Functionalization of Si baseline technology
Silicon (Si), dominating the platform for integrated circuitry (IC) technologies over the last 50 years, is running into fundamental physical limits with further miniaturization (“More Moore”) and / or functionalization (“More than Moore”). In this respect, right material candidates must be identified to enable new innovative functions without compromising the high performance of the Si chip baseline technology. One of such potential candidates is Germanium (Ge) experiencing a renaissance in modern microelectronics due to its superior optoelectronic properties with respect to Si (band gap, charge carrier mobility etc.). In consequence, Ge is a promising material for building up future photonic modules within the “More than Moore” approach [1-3]. Despite clear advantages of Ge integration in Si technology (identical diamond crystal structure with Si, CMOS compatibility due to no contamination risks etc), it faces also some true challenges limiting the optoelectronic performance.

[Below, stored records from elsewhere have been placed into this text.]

-- pv_equiv track=rewrite | github.com/Emmanuelcsam/alignme | seed_calc.py | calc_seed
-- ===== SOURCE A (Python) =====
-- def calc_seed(choices):
--     seed = 0
--     value_ids = {
--         "Money": 1,
--         "Career Success": 2,
--         "Recognition": 3,
--         "Family Obligations": 4,
--         "Social Status": 5,
--         "Physical Appearance": 6,
--         "Romantic Validation": 7,
--         "Academic Achievement": 8,
--         "Power/Control": 9,
--         "Possessions/Luxury": 10,
--         "Others' Approval": 11,
--         "Competition/Winning": 12
--     }
--
--     for choice in choices:
--         if choice in value_ids:
--             seed = (seed * 13 + value_ids[choice]) % 256
--
--     return seed
-- ===== SOURCE B (Python) =====
-- def calc_seed(choices):
--     names = [
--         "Money", "Career Success", "Recognition", "Family Obligations",
--         "Social Status", "Physical Appearance", "Romantic Validation",
--         "Academic Achievement", "Power/Control", "Possessions/Luxury",
--         "Others' Approval", "Competition/Winning"
--     ]
--     vals = [names.index(c) + 1 for c in choices if c in names]
--     n = len(vals)
--     return sum(v * pow(13, n - 1 - i, 256) for i, v in enumerate(vals)) % 256
-- ===== Notes on version B (the rewrite author's own statement) =====
-- stated objective: alternative
-- what changed: B replaces A's dict-filtered Horner loop by a two-stage computation: it looks values up by position in a name list (list.index instead of a dict), builds the filtered value list, and returns a closed-form weighted sum sum(v * pow(13, n-1-i, 256)) % 256 with explicit modular exponentiation instead of a rolling accumulator.
import Mathlib
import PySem

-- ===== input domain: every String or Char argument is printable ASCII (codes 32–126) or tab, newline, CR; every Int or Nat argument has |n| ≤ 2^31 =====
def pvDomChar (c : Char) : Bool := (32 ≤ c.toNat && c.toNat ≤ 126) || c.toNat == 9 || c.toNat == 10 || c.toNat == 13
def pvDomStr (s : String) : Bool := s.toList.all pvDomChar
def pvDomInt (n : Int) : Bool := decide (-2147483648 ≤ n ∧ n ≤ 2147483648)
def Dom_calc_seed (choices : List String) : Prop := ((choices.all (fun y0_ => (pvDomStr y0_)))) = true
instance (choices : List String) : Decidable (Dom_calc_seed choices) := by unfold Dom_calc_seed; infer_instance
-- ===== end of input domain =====

-- B computes the hash as a closed-form positional-weight sum (list.index lookup, modular
-- exponentiation per term) instead of A's dict-filtered Horner loop (alternative decomposition).

-- ===== PORT A =====
-- the value_ids dict literal of A
def pvValueIds : PySem.Dict String Int := PySem.Dict.ofList
  [("Money", 1), ("Career Success", 2), ("Recognition", 3), ("Family Obligations", 4),
   ("Social Status", 5), ("Physical Appearance", 6), ("Romantic Validation", 7),
   ("Academic Achievement", 8), ("Power/Control", 9), ("Possessions/Luxury", 10),
   ("Others' Approval", 11), ("Competition/Winning", 12)]

def calc_seed (choices : List String) : Int :=
  choices.foldl (fun seed choice =>
    if pvValueIds.contains choice then
      PySem.Int.mod (seed * 13 + pvValueIds.getD choice 0) 256
    else seed) 0

-- ===== PORT B =====
-- the names list of B (values are position + 1)
def pvNames : List String :=
  ["Money", "Career Success", "Recognition", "Family Obligations", "Social Status",
   "Physical Appearance", "Romantic Validation", "Academic Achievement", "Power/Control",
   "Possessions/Luxury", "Others' Approval", "Competition/Winning"]

-- exponent n-1-i of pow(13, n-1-i, 256) is nonnegative (i < n), so `.toNat` is exact
def calc_seed_alt (choices : List String) : Int :=
  let vals : List Int := (choices.filter (fun c => pvNames.contains c)).map
    (fun c => (((PySem.List.index? pvNames c).getD 0 : Nat) : Int) + 1)
  let n : Int := vals.length
  PySem.Int.mod
    (((PySem.List.enumerate vals).map
      (fun p => p.2 * PySem.Int.powMod 13 (n - 1 - p.1).toNat 256)).sum) 256

-- ===== PRECONDITION & SPEC =====
def Spec_calc_seed (choices : List String) (out : Int) : Prop := out = calc_seed_alt choices
instance (choices : List String) (out : Int) : Decidable (Spec_calc_seed choices out) := by unfold Spec_calc_seed; infer_instance

-- ===== CLAIM (what is proved, stated in full; the proofs are below) =====
def Claim_equal_calc_seed : Prop := ∀ (choices : List String), Dom_calc_seed choices → Spec_calc_seed choices (calc_seed choices)

-- ===== LEMMAS AND PROOFS =====

-- polynomial value of a value list with weight 13^position
def pvG (ws : List Int) : Int := ws.foldr (fun w acc => w + 13 * acc) 0

theorem pvG_append_singleton (ws : List Int) (v : Int) :
    pvG (ws ++ [v]) = pvG ws + 13 ^ ws.length * v := by
  induction ws with
  | nil => simp [pvG]
  | cons w ws ih => simp [pvG] at ih ⊢; rw [ih]; ring

-- A's fold equals the Horner fold over the dict-filtered value list
theorem a_filterMap (choices : List String) (s : Int) :
    choices.foldl (fun seed choice =>
      if pvValueIds.contains choice then
        PySem.Int.mod (seed * 13 + pvValueIds.getD choice 0) 256
      else seed) s
    = (choices.filterMap (fun c => pvValueIds.get? c)).foldl
        (fun seed v => PySem.Int.mod (seed * 13 + v) 256) s := by
  induction choices generalizing s with
  | nil => rfl
  | cons c cs ih =>
    simp only [List.foldl_cons, List.filterMap_cons]
    rcases h : pvValueIds.get? c with _ | v
    · have hc : pvValueIds.contains c = false := by
        rw [PySem.Dict.contains_eq_isSome_get?, h]; rfl
      simp only [hc, Bool.false_eq_true, if_false]
      exact ih s
    · have hc : pvValueIds.contains c = true := by
        rw [PySem.Dict.contains_eq_isSome_get?, h]; rfl
      have hd : pvValueIds.getD c 0 = v := PySem.Dict.getD_of_get?_eq_some pvValueIds 0 h
      simp only [hc, if_true, hd, List.foldl_cons]
      exact ih _

theorem emod_helper2 (s v : Int) :
    (s % 256 * 13 + v) % 256 = (s * 13 + v) % 256 := by
  have hs : s % 256 ≡ s [ZMOD 256] := Int.emod_emod_of_dvd s dvd_rfl
  simpa [Int.ModEq] using (hs.mul (Int.ModEq.refl 13)).add (Int.ModEq.refl v)

-- Horner fold characterisation
theorem horner_char (vs : List Int) (s : Int) :
    vs.foldl (fun seed v => (seed * 13 + v) % 256) (s % 256)
    = (13 ^ vs.length * s + pvG vs.reverse) % 256 := by
  induction vs generalizing s with
  | nil => simp [pvG]
  | cons v vs ih =>
    simp only [List.foldl_cons]
    rw [emod_helper2, ih (s * 13 + v)]
    rw [List.reverse_cons, pvG_append_singleton]
    congr 1
    simp only [List.length_cons, List.length_reverse, pow_succ]
    ring

-- B's lookup (membership in pvNames, position + 1) agrees pointwise with A's dict
theorem point (c : String) :
    (if pvNames.contains c then
      some ((((PySem.List.index? pvNames c).getD 0 : Nat) : Int) + 1)
    else none) = pvValueIds.get? c := by
  by_cases h1 : c = "Money"; · subst h1; decide
  by_cases h2 : c = "Career Success"; · subst h2; decide
  by_cases h3 : c = "Recognition"; · subst h3; decide
  by_cases h4 : c = "Family Obligations"; · subst h4; decide
  by_cases h5 : c = "Social Status"; · subst h5; decide
  by_cases h6 : c = "Physical Appearance"; · subst h6; decide
  by_cases h7 : c = "Romantic Validation"; · subst h7; decide
  by_cases h8 : c = "Academic Achievement"; · subst h8; decide
  by_cases h9 : c = "Power/Control"; · subst h9; decide
  by_cases h10 : c = "Possessions/Luxury"; · subst h10; decide
  by_cases h11 : c = "Others' Approval"; · subst h11; decide
  by_cases h12 : c = "Competition/Winning"; · subst h12; decide
  have hc : pvNames.contains c = false := by
    simp [pvNames, List.contains_eq_mem]
    tauto
  have hg : pvValueIds.get? c = none := by
    have hmk : pvValueIds = PySem.Dict.mk
      [("Money", 1), ("Career Success", 2), ("Recognition", 3), ("Family Obligations", 4),
       ("Social Status", 5), ("Physical Appearance", 6), ("Romantic Validation", 7),
       ("Academic Achievement", 8), ("Power/Control", 9), ("Possessions/Luxury", 10),
       ("Others' Approval", 11), ("Competition/Winning", 12)] := by decide
    rw [hmk]
    simp [beq_iff_eq, Ne.symm h1, Ne.symm h2, Ne.symm h3,
      Ne.symm h4, Ne.symm h5, Ne.symm h6, Ne.symm h7, Ne.symm h8, Ne.symm h9,
      Ne.symm h10, Ne.symm h11, Ne.symm h12, PySem.Dict.get?]
  rw [hc, hg]; simp

-- B's filter-then-map produces the same value list as A's dict filterMap
theorem vals_eq (choices : List String) :
    (choices.filter (fun c => pvNames.contains c)).map
      (fun c => (((PySem.List.index? pvNames c).getD 0 : Nat) : Int) + 1)
    = choices.filterMap (fun c => pvValueIds.get? c) := by
  induction choices with
  | nil => rfl
  | cons c cs ih =>
    have hp := point c
    simp only [List.filter_cons, List.filterMap_cons]
    rcases hcon : pvNames.contains c with _ | _
    · rw [hcon, if_neg (by decide)] at hp
      rw [if_neg (by decide), ← hp]
      exact ih
    · rw [hcon, if_pos rfl] at hp
      rw [if_pos rfl, ← hp]
      simp only [List.map_cons]
      exact congrArg _ ih

-- the positional-weight sum is the polynomial of the reversed list, mod 256
theorem sum_enum (vs : List Int) (k m : Int) (hk : 0 ≤ k)
    (h : k + vs.length = m + 1) :
    ((PySem.List.enumerate vs k).map
      (fun p => p.2 * PySem.Int.powMod 13 (m - p.1).toNat 256)).sum
    ≡ pvG vs.reverse [ZMOD 256] := by
  induction vs generalizing k with
  | nil => simp [PySem.List.enumerate_nil, pvG]
  | cons v t ih =>
    rw [PySem.List.enumerate_cons]
    simp only [List.map_cons, List.sum_cons]
    have he : m - k = (t.length : Int) := by
      simp only [List.length_cons] at h; push_cast at h ⊢; omega
    have ht : (m - k).toNat = t.length := by rw [he]; exact Int.toNat_natCast _
    have hterm : v * PySem.Int.powMod 13 (m - k).toNat 256
        ≡ v * 13 ^ t.length [ZMOD 256] := by
      rw [ht, PySem.Int.powMod_eq, PySem.Int.mod_eq_emod_of_pos (by norm_num)]
      exact (Int.ModEq.refl v).mul (Int.emod_emod_of_dvd _ dvd_rfl)
    have hih := ih (k + 1) (by omega) (by simp only [List.length_cons] at h; push_cast at h ⊢; omega)
    have hsum := hterm.add hih
    have hrhs : pvG (v :: t).reverse = v * 13 ^ t.length + pvG t.reverse := by
      rw [List.reverse_cons, pvG_append_singleton, List.length_reverse]; ring
    rw [hrhs]
    exact hsum

-- ===== VERDICT (by name: the statement is the Claim_ definition above) =====
theorem calc_seed_spec : Claim_equal_calc_seed := by
  intro choices _
  unfold Spec_calc_seed calc_seed calc_seed_alt
  rw [a_filterMap, vals_eq]
  set vs := choices.filterMap (fun c => pvValueIds.get? c) with hvs
  have hA : vs.foldl (fun seed v => PySem.Int.mod (seed * 13 + v) 256) 0
      = pvG vs.reverse % 256 := by
    simp only [PySem.Int.mod_eq_emod_of_pos (show (0:Int) < 256 by norm_num)]
    rw [show (0 : Int) = 0 % 256 by norm_num, horner_char]
    simp
  have hB := sum_enum vs 0 ((vs.length : Int) - 1) le_rfl (by ring)
  rw [hA, PySem.Int.mod_eq_emod_of_pos (show (0:Int) < 256 by norm_num)]
  exact (hB.symm : _)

The major “stumble block” is given by a large lattice mismatch of 4.2 % between Ge and Si, resulting in too high defect densities  as well as complex, strain driven SiGe interdiffusion phenomenon . The Ge thin film quality in terms of defect density (scattering and recombination centres) and purity (SiGe alloys adopt Si optoelectronic properties at rather small Si interdiffusion concentration) is of utmost importance. In this respect, Si CMOS compatible Ge heteroepitaxy approaches for high quality Ge micro- and nanostructure growth with reasonable thermal budget must be developed. Such techniques like direct deposition with cyclic annealing , SiGe  and oxide buffers , selective growth in mesa windows  or aspect ratio trapping  were investigated in the past to realize high quality Ge on Si substrates but limits in terms of defects and purity still exist. In the present project, alternative advanced Si CMOS compatible Ge heteroepitaxy approaches are investigated to push the quality of Ge micro- and nanostructures on Si(001) beyond the state-of-the-art.
Nanoheteroepitaxy for fully relaxed Ge
A very promising method to reduce the density of threading dislocations is to grow Ge selectively in a limited area. The compliant behavior of Ge/Si nanostructures offers a promising vision: In contrast to the classical Ge deposition on bulk Si substrates, the strain energy accumulated in the Ge epilayer is partially transferred to the free-standing Si nanostructure. This strain partitioning phenomenon is at the very heart of the compliant substrate effect and, if strain energy levels are correctly balanced, offers the vision to grow defect-free nanostructures of lattice mismatched semiconductors on Si .
Fig. 1 Scanning and transmission electron microscope images
of Ge nanoclusters on free-standing Si(001) nanopillars.
Thus, the Ge nanoheteroepitaxy at IHP aims on the experimental verification of the vision to realize Ge/Si nanostructures of high structural quality for future photonic applications within this innovative growth approach. Certainly, the successful establishment of such a complex growth scenario will also be of high importance for the integration of other lattice mismatched semiconductors (e.g. GaAs) on the Si technology platform.